Disclosure: This is a sponsored post written by me on behalf of Goldrich Eggs. All thoughts and opinions are my own. #GoldrichYolk
There is so much magic and wonderment that fills the air this time of year! Just like when I was a small child, I can sit a stare at our Christmas tree for hours. And no matter what type of day I am having a simple Christmas song or the smell of warm winter spices drifting from the kitchen makes me so happy.
I love that it is a day where we don't have to rush anywhere. That on that day deadlines don't matter. That we can stay in our pajamas all day and just relax. And just be. And just soak in time with loved ones. I have loved every bit of this moment of peace since I was a small child.
Of course joy of Christmas wouldn't be complete without gathering in the kitchen and then later around the dinning room table. Growing up I never really looked forward to the big Christmas dinner. Not that we didn't have one, in fact we always had either a ham or smoked turkey and all the fixin's Christmas night. But I always loved Christmas morning breakfast more.
Every Christmas morning, right around 8 am, right after we finished opening our gifts from Santa, my Mom would head into the kitchen to cook a huge breakfast spread, while we all played with our new toys. From bacon and sausage, to scrambled eggs, fresh fruit and orange juice, grits and a variety of sweet breads, including cinnamon rolls, banana bread and pancakes.
Seriously, the best morning of the entire year! :) To this day, I still love having a big, special Christmas morning breakfast with my family.
One day a few weeks ago, when Eric and I were planning what we HAD to make (a.k.a eat) before the holidays were over, Eric mention we should make homemade eggnog. I've made homemade eggnog several times before with much success, but Eric unfortunately has missed out on all the tasty homemade goodness. Well this year, when attempting to make it just for him, it turned into an eggy mess. In an effort to redeem myself, and not ruin Eric's favorite holiday drink, these Eggnog Pancakes were born.
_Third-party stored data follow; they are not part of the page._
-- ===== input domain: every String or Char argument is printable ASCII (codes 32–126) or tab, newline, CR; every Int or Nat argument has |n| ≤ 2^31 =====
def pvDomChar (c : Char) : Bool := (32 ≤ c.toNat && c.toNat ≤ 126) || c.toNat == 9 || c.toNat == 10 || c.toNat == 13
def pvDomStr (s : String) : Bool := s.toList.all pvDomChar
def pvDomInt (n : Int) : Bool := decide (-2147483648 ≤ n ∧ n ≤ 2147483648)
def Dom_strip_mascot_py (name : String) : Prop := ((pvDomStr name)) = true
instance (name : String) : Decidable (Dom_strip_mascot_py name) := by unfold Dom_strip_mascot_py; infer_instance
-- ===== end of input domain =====

set_option maxRecDepth 10000


-- B scans the name from the END (two rfind calls extract the last two words by index
-- arithmetic, looked up as a pair) instead of iterating the 23-mascot list with endswith;
-- an alternative algorithm of similar cost, proved equal on all strings.

-- ===== PORT A =====
def pvMascots : List String := [
  "golden eagles", "blue devils", "crimson tide", "fighting irish",
  "yellow jackets", "red raiders", "sun devils", "horned frogs",
  "golden bears", "demon deacons", "scarlet knights", "tar heels",
  "red wolves", "blue hose", "golden flashes", "purple aces",
  "golden panthers", "fighting camels", "mountain hawks", "red foxes",
  "thundering herd", "rainbow warriors", "wolf pack"]

-- the 'for mascot in _MULTI_WORD_MASCOTS' loop of A, with its early return
def stripMascotLoopA (lower : String) : List String → String
  | [] =>
    let parts := PySem.Str.split₀ lower
    if 2 ≤ parts.length then PySem.Str.join " " (PySem.List.slice parts none (some (-1)))
    else lower
  | mascot :: rest =>
    if PySem.Str.endswith lower (" " ++ mascot) then
      PySem.Str.strip (PySem.Str.slice lower none (some (-(PySem.Str.len mascot + 1))))
    else stripMascotLoopA lower rest

def strip_mascot_py (name : String) : String :=
  stripMascotLoopA (PySem.Str.lower (PySem.Str.strip name)) pvMascots

-- ===== PORT B =====
-- B's module constant _MASCOT_PAIRS: the (first, last) word pairs of the mascots
def pvPairList : List (String × String) := [
  ("golden","eagles"),("blue","devils"),("crimson","tide"),("fighting","irish"),
  ("yellow","jackets"),("red","raiders"),("sun","devils"),("horned","frogs"),
  ("golden","bears"),("demon","deacons"),("scarlet","knights"),("tar","heels"),
  ("red","wolves"),("blue","hose"),("golden","flashes"),("purple","aces"),
  ("golden","panthers"),("fighting","camels"),("mountain","hawks"),("red","foxes"),
  ("thundering","herd"),("rainbow","warriors"),("wolf","pack")]

def pvPairs : PySem.Set (String × String) := PySem.Set.ofList pvPairList

-- the fall-through tail of B (parts = lower.split(); …)
def pvFallbackB (lower : String) : String :=
  let parts := PySem.Str.split₀ lower
  if 2 ≤ parts.length then PySem.Str.join " " (PySem.List.slice parts none (some (-1)))
  else lower

def strip_mascot_py_alt (name : String) : String :=
  let lower := PySem.Str.lower (PySem.Str.strip name)
  let j := PySem.Str.rfind lower " "
  if j ≠ -1 then
    let i := PySem.Str.rfindFrom lower " " 0 (some j)
    if i ≠ -1 ∧ PySem.Set.contains pvPairs
        (PySem.Str.slice lower (some (i+1)) (some j), PySem.Str.slice lower (some (j+1)) none) = true then
      PySem.Str.strip (PySem.Str.slice lower none (some i))
    else pvFallbackB lower
  else pvFallbackB lower

-- ===== PRECONDITION & SPEC =====
def Spec_strip_mascot_py (name : String) (out : String) : Prop := out = strip_mascot_py_alt name
instance (name : String) (out : String) : Decidable (Spec_strip_mascot_py name out) := by unfold Spec_strip_mascot_py; infer_instance

-- ===== CLAIM (what is proved, stated in full; the proofs are below) =====
def Claim_equal_strip_mascot_py : Prop := ∀ (name : String), Dom_strip_mascot_py name → Spec_strip_mascot_py name (strip_mascot_py name)
lemma pvSum_counts_eq_zero_iff (cl : List (List Int)) (l : List Int) (p : Int) :
    ((l.map (fun u => ((pvAdj cl u).count p : Int))).sum = 0 ↔ ∀ u ∈ l, p ∉ pvAdj cl u) := by
  have h1 : (l.map (fun u => ((pvAdj cl u).count p : Int))).sum
      = (((l.map (fun u => (pvAdj cl u).count p)).sum : Nat) : Int) := by
    rw [Nat.cast_list_sum, List.map_map]; rfl
  rw [h1]
  rw [show (((l.map (fun u => (pvAdj cl u).count p)).sum : Nat) : Int) = 0 ↔
      (l.map (fun u => (pvAdj cl u).count p)).sum = 0 by exact_mod_cast Iff.rfl]
  rw [List.sum_eq_zero_iff]
  constructor
  · intro h u hu
    have := h _ (List.mem_map_of_mem hu)
    exact List.count_eq_zero.mp this
  · intro h x hx
    obtain ⟨u, hu, rfl⟩ := List.mem_map.mp hx
    exact List.count_eq_zero.mpr (h u hu)

lemma pvALoop_yes (n : Int) (cl : List (List Int)) (rest : List Int) (pd : List Int)
    (hlen : (pd.length : Int) = n + 1)
    (hrest : ∀ u ∈ rest, 1 ≤ u ∧ u ≤ n)
    (hedge : ∀ u : Int, 1 ≤ u → u ≤ n → ∀ v ∈ pvAdj cl u, 1 ≤ v ∧ v ≤ n)
    (hinv : ∀ w : Int, 1 ≤ w → w ≤ n →
      PySem.List.pyGetD pd w 0 = ((rest.map (fun u => ((pvAdj cl u).count w : Int))).sum)) :
    (pvALoop cl pd rest = "YES" ↔ pvOk cl rest) := by
  induction rest generalizing pd with
  | nil => simp [pvALoop, pvOk]
  | cons p rest ih =>
    have hp := hrest p (by simp)
    have hpd := hinv p hp.1 hp.2
    by_cases hz : PySem.List.pyGetD pd p 0 = 0
    · have hclause : ∀ u ∈ p :: rest, p ∉ pvAdj cl u :=
        (pvSum_counts_eq_zero_iff cl (p :: rest) p).mp (by rw [← hpd]; exact hz)
      have hstep : pvALoop cl pd (p :: rest) = pvALoop cl (pvAddAll pd (pvAdj cl p) (-1)) rest := by
        simp [pvALoop, hz]
      rw [hstep]
      rw [ih (pvAddAll pd (pvAdj cl p) (-1))
        (by rw [pvAddAll_length]; exact hlen)
        (fun u hu => hrest u (by simp [hu]))
        (fun w hw1 hw2 => by
          rw [pvAddAll_getD n _ _ _ (hedge p hp.1 hp.2) hlen w hw1 hw2]
          rw [hinv w hw1 hw2]
          simp only [List.map_cons, List.sum_cons]
          ring)]
      show pvOk cl rest ↔ pvOk cl (p :: rest)
      constructor
      · exact fun h => ⟨hclause, h⟩
      · exact fun h => h.2
    · have : pvALoop cl pd (p :: rest) = "NO" := by simp [pvALoop, hz]
      rw [this]
      simp only [show ("NO" : String) ≠ "YES" from by decide, false_iff]
      intro hok
      exact hz (by
        rw [hpd]
        exact (pvSum_counts_eq_zero_iff cl (p :: rest) p).mpr hok.1)

lemma pvALoop_cases (cl : List (List Int)) (rest : List Int) (pd : List Int) :
    pvALoop cl pd rest = "YES" ∨ pvALoop cl pd rest = "NO" := by
  induction rest generalizing pd with
  | nil => left; rfl
  | cons p rest ih =>
    by_cases hz : PySem.List.pyGetD pd p 0 = 0
    · simpa [pvALoop, hz] using ih (pvAddAll pd (pvAdj cl p) (-1))
    · right; simp [pvALoop, hz]

lemma pvOk_iff_idx (cl : List (List Int)) (l : List Int) (hnd : l.Nodup)
    (hcl : ∀ u ∈ l, ∀ v ∈ pvAdj cl u, v ∈ l) :
    (pvOk cl l ↔ ∀ u ∈ l, ∀ v ∈ pvAdj cl u, l.idxOf u < l.idxOf v) := by
  induction l with
  | nil => simp [pvOk]
  | cons p rest ih =>
    have hndr : rest.Nodup := hnd.of_cons
    have hpnotin : p ∉ rest := (List.nodup_cons.mp hnd).1
    constructor
    · rintro ⟨h1, h2⟩ u hu v hv
      have hvin : v ∈ p :: rest := hcl u hu v hv
      have hvne : v ≠ p := fun he => h1 u hu (he ▸ hv)
      have hvr : v ∈ rest := (List.mem_cons.mp hvin).resolve_left hvne
      have hidxv : (p :: rest).idxOf v = (rest.idxOf v) + 1 := List.idxOf_cons_ne _ (Ne.symm hvne)
      rcases List.mem_cons.mp hu with hup | hur
      · rw [hup, List.idxOf_cons_self, hidxv]; omega
      · have hune : u ≠ p := fun he => hpnotin (he ▸ hur)
        have hclr : ∀ x ∈ rest, ∀ y ∈ pvAdj cl x, y ∈ rest := by
          intro x hx y hy
          have : y ∈ p :: rest := hcl x (by simp [hx]) y hy
          have hyne : y ≠ p := fun he => h1 x (by simp [hx]) (he ▸ hy)
          exact (List.mem_cons.mp this).resolve_left hyne
        have := (ih hndr hclr).mp h2 u hur v hv
        rw [List.idxOf_cons_ne _ (Ne.symm hune), hidxv]; omega
    · intro h
      have h1 : ∀ u ∈ p :: rest, p ∉ pvAdj cl u := by
        intro u hu hpin
        have := h u hu p hpin
        rw [List.idxOf_cons_self] at this
        omega
      refine ⟨h1, ?_⟩
      have hclr : ∀ x ∈ rest, ∀ y ∈ pvAdj cl x, y ∈ rest := by
        intro x hx y hy
        have hxne : x ≠ p := fun he => hpnotin (he ▸ hx)
        have hlt := h x (by simp [hx]) y hy
        rw [List.idxOf_cons_ne _ (Ne.symm hxne)] at hlt
        have hyin : y ∈ p :: rest := hcl x (by simp [hx]) y hy
        rcases List.mem_cons.mp hyin with hyp | hyr
        · exfalso; rw [hyp, List.idxOf_cons_self] at hlt; omega
        · exact hyr
      apply (ih hndr hclr).mpr
      intro u hu v hv
      have := h u (by simp [hu]) v hv
      have hune : u ≠ p := fun he => hpnotin (he ▸ hu)
      have hvr : v ∈ rest := hclr u hu v hv
      have hvne : v ≠ p := fun he => hpnotin (he ▸ hvr)
      rw [List.idxOf_cons_ne _ (Ne.symm hune), List.idxOf_cons_ne _ (Ne.symm hvne)] at this
      omega

lemma pvPos_aux (l : List Int) (s : Int) (d0 : PySem.Dict Int Int) (hnd : l.Nodup) (x : Int) :
    ((PySem.List.enumerate l s).foldl (fun d p => d.insert p.2 p.1) d0).get? x
      = if x ∈ l then some (s + (l.idxOf x : Int)) else d0.get? x := by
  induction l generalizing s d0 with
  | nil => simp [PySem.List.enumerate_nil]
  | cons a t ih =>
    rw [PySem.List.enumerate_cons]
    simp only [List.foldl_cons]
    rw [ih (s + 1) (d0.insert a s) hnd.of_cons]
    by_cases hxt : x ∈ t
    · have hxa : x ≠ a := fun he => (List.nodup_cons.mp hnd).1 (he ▸ hxt)
      simp only [hxt, if_true, List.mem_cons, hxa, or_true, if_true]
      rw [List.idxOf_cons_ne _ (Ne.symm hxa)]
      congr 1
      push_cast
      ring
    · simp only [hxt, if_false]
      by_cases hxa : x = a
      · subst hxa
        rw [PySem.Dict.get?_insert_self]
        simp [List.idxOf_cons_self]
      · rw [PySem.Dict.get?_insert_of_ne _ _ hxa]
        simp [hxa, hxt]

lemma pvPos_getD (perm : List Int) (hnd : perm.Nodup) (x : Int) (hx : x ∈ perm) :
    (pvPos perm).getD x 0 = (perm.idxOf x : Int) := by
  show ((pvPos perm).get? x).getD 0 = _
  unfold pvPos
  rw [pvPos_aux perm 0 PySem.Dict.empty hnd x]
  simp [hx]
-- ===== VERDICT (by name: the statement is the Claim_ definition above) =====
theorem bfs_depth_spec : Claim_equal_bfs_depth := by
  intro entry_id graph _
  unfold Spec_bfs_depth bfs_depth bfs_depth_alt
  split
  · rfl
  · have hofl : PySem.Set.ofList [entry_id] = [entry_id] := by
      simp [PySem.Set.ofList, PySem.Set.add, PySem.Set.contains]
    have hA := pvMain graph (pvCap graph (PySem.Set.ofList [entry_id]))
      (PySem.Set.ofList [entry_id]) le_rfl [entry_id] 0
    have hB := pvBridge graph (pvCap graph (PySem.Set.ofList [entry_id]))
      (PySem.Set.ofList [entry_id]) le_rfl [] [entry_id] 0 (by rw [hofl]; rfl) (by simp)
    simp only [List.map_cons, List.map_nil] at hA
    rw [hA, hB]
-- while parents: parent = parents.pop(); ancestors[parent] = freq; parents = parents + get(parent, [])
def pvLoopA (m : List (String × List String)) (freq : Int) :
    Nat → List String → PySem.Dict String Int → PySem.Dict String Int
  | 0, _, anc => anc
  | f + 1, parents, anc =>
    match PySem.List.pop? parents (-1) with
    | none => anc
    | some (parent, rest) =>
        pvLoopA m freq f (rest ++ pvParents m parent) (anc.insert parent freq)

def get_all_ancestors (hpo_term : String) (child_to_parent_map : List (String × List String)) (freq : Int) : List (String × Int) :=
  (pvLoopA child_to_parent_map freq (pvFuel hpo_term child_to_parent_map)
      (pvParents child_to_parent_map hpo_term) PySem.Dict.empty).items

-- ===== PORT B =====
-- fuel for B's frame loop (each iteration either consumes a frame element or discards a frame)
def pvFuelF (hpo_term : String) (m : List (String × List String)) : Nat :=
  2 * pvFuel hpo_term m + 1

-- while frames: top = frames[0];
--   if not top: frames.pop(0); continue
--   p = top.pop(0)
--   if p not in ancestors: ancestors[p] = freq; frames.insert(0, list(reversed(get(p, []))))
def pvLoopF (m : List (String × List String)) (freq : Int) :
    Nat → List (List String) → PySem.Dict String Int → PySem.Dict String Int
  | 0, _, anc => anc
  | _ + 1, [], anc => anc
  | f + 1, [] :: frames, anc => pvLoopF m freq f frames anc
  | f + 1, (p :: tp) :: frames, anc =>
      if anc.contains p then
        pvLoopF m freq f (tp :: frames) anc
      else
        pvLoopF m freq f ((pvParents m p).reverse :: tp :: frames) (anc.insert p freq)
theorem pvToDigits_inj : ∀ n m : Nat, Nat.toDigits 10 n = Nat.toDigits 10 m → n = m := by
  intro n
  induction n using Nat.strong_induction_on with
  | _ n ih =>
    intro m h
    by_cases h1 : n < 10 <;> by_cases h2 : m < 10
    · rw [Nat.toDigits_of_lt_base h1, Nat.toDigits_of_lt_base h2] at h
      exact pvDigitChar_inj h1 h2 (by simpa using h)
    · have hm := Nat.toDigits_eq_if (b := 10) (n := m) (by norm_num)
      rw [if_neg h2] at hm
      rw [Nat.toDigits_of_lt_base h1, hm,
        show Nat.toDigits 10 (m / 10) ++ [Nat.digitChar (m % 10)] = (Nat.toDigits 10 (m / 10)).concat (Nat.digitChar (m % 10)) by simp,
        show [Nat.digitChar n] = List.concat [] (Nat.digitChar n) by simp] at h
      exact absurd (List.concat_inj.mp h).1.symm (pvToDigits_ne_nil _)
    · have hn := Nat.toDigits_eq_if (b := 10) (n := n) (by norm_num)
      rw [if_neg h1] at hn
      rw [Nat.toDigits_of_lt_base h2, hn,
        show Nat.toDigits 10 (n / 10) ++ [Nat.digitChar (n % 10)] = (Nat.toDigits 10 (n / 10)).concat (Nat.digitChar (n % 10)) by simp,
        show [Nat.digitChar m] = List.concat [] (Nat.digitChar m) by simp] at h
      exact absurd (List.concat_inj.mp h).1 (pvToDigits_ne_nil _)
    · have hn := Nat.toDigits_eq_if (b := 10) (n := n) (by norm_num)
      have hm := Nat.toDigits_eq_if (b := 10) (n := m) (by norm_num)
      rw [if_neg h1] at hn
      rw [if_neg h2] at hm
      rw [hn, hm,
        show Nat.toDigits 10 (n / 10) ++ [Nat.digitChar (n % 10)] = (Nat.toDigits 10 (n / 10)).concat (Nat.digitChar (n % 10)) by simp,
        show Nat.toDigits 10 (m / 10) ++ [Nat.digitChar (m % 10)] = (Nat.toDigits 10 (m / 10)).concat (Nat.digitChar (m % 10)) by simp] at h
      obtain ⟨h3, h4⟩ := List.concat_inj.mp h
      have hdiv := ih (n / 10) (Nat.div_lt_self (by omega) (by norm_num)) (m / 10) h3
      have hmod := pvDigitChar_inj (Nat.mod_lt _ (by norm_num)) (Nat.mod_lt _ (by norm_num)) h4
      omega

def pvKey (n : Nat) : String := "part" ++ PySem.Int.toStr (n : Int)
PS: Check out my breakfast video tip (below the recipe) and my savory holiday breakfast recipe Chicken Cordon Bleu Quiche!
By Heather H. of Kitchen Concoctions: www.kitchen-concoctions.com
Prep Time: 10 minutes Cook Time: 15 minutes Makes: 12-14 pancakes
Fluffy Eggnog Pancakes topped with a creamy, sweet Eggnog Syrup and a dusting of nutmeg!
2 ½ cups unbleached all-purpose flour
3 tablespoons granulated sugar
2 ½ teaspoons baking powder
½ teaspoon baking soda
¼ teaspoon salt
1 teaspoon ground nutmeg
2 Goldrich eggs
2 cups eggnog (store bought or homemade)
½ teaspoon vanilla extract
½ teaspoon rum extract, optional
3 tablespoons butter, melted
1/3 cup eggnog (store bought or homemade)
2/3 cup powdered sugar
Nutmeg, for topping
For Pancakes: In a large bowl, stir together flour, sugar, baking powder, baking soda, salt and nutmeg. Set aside.
In a medium bowl, whisk together eggs. Add eggnog, vanilla extract, rum extract and melted butter. Whisk to combine. Slowly whisk dry ingredients into into wet ingredients, whisking until batter is smooth and free from lumps.
Meanwhile, preheat a large non-stick skillet or griddle over medium-high heat. Spray with cooking spray and add ¼ cup pancake batter for each pancake, being careful not to overcrowd the pan. Flip pancakes when bubbles form on top and around the edges of pancake. Cook pancakes for an additional minute on the other side or until set.
Serve pancakes warm, topped with Eggnog Syrup.
For Eggnog Syrup: In a small bowl, whisk together eggnog and powdered sugar until smooth. Add additional sugar or eggnog, if needed, to reach desired consistency.
Cooking Tip: Preheat oven to 175-200 degrees F. Place pancakes in a single layer on baking sheet and place in preheated oven to keep warm while cooking remaining batter.
Freezing Tip: Place cooled pancakes in a single layer on baking sheet. Place baking sheet in freezer and freeze for 4-6 hours. Once frozen solid, place frozen pancakes in freezer baggie. To thaw, place frozen pancake on baking sheet and bake in a preheated 350 degree oven for 10-12 minutes, or until warm. Alternatively, frozen pancakes can be defrosted in the microwave for 1-2 minutes.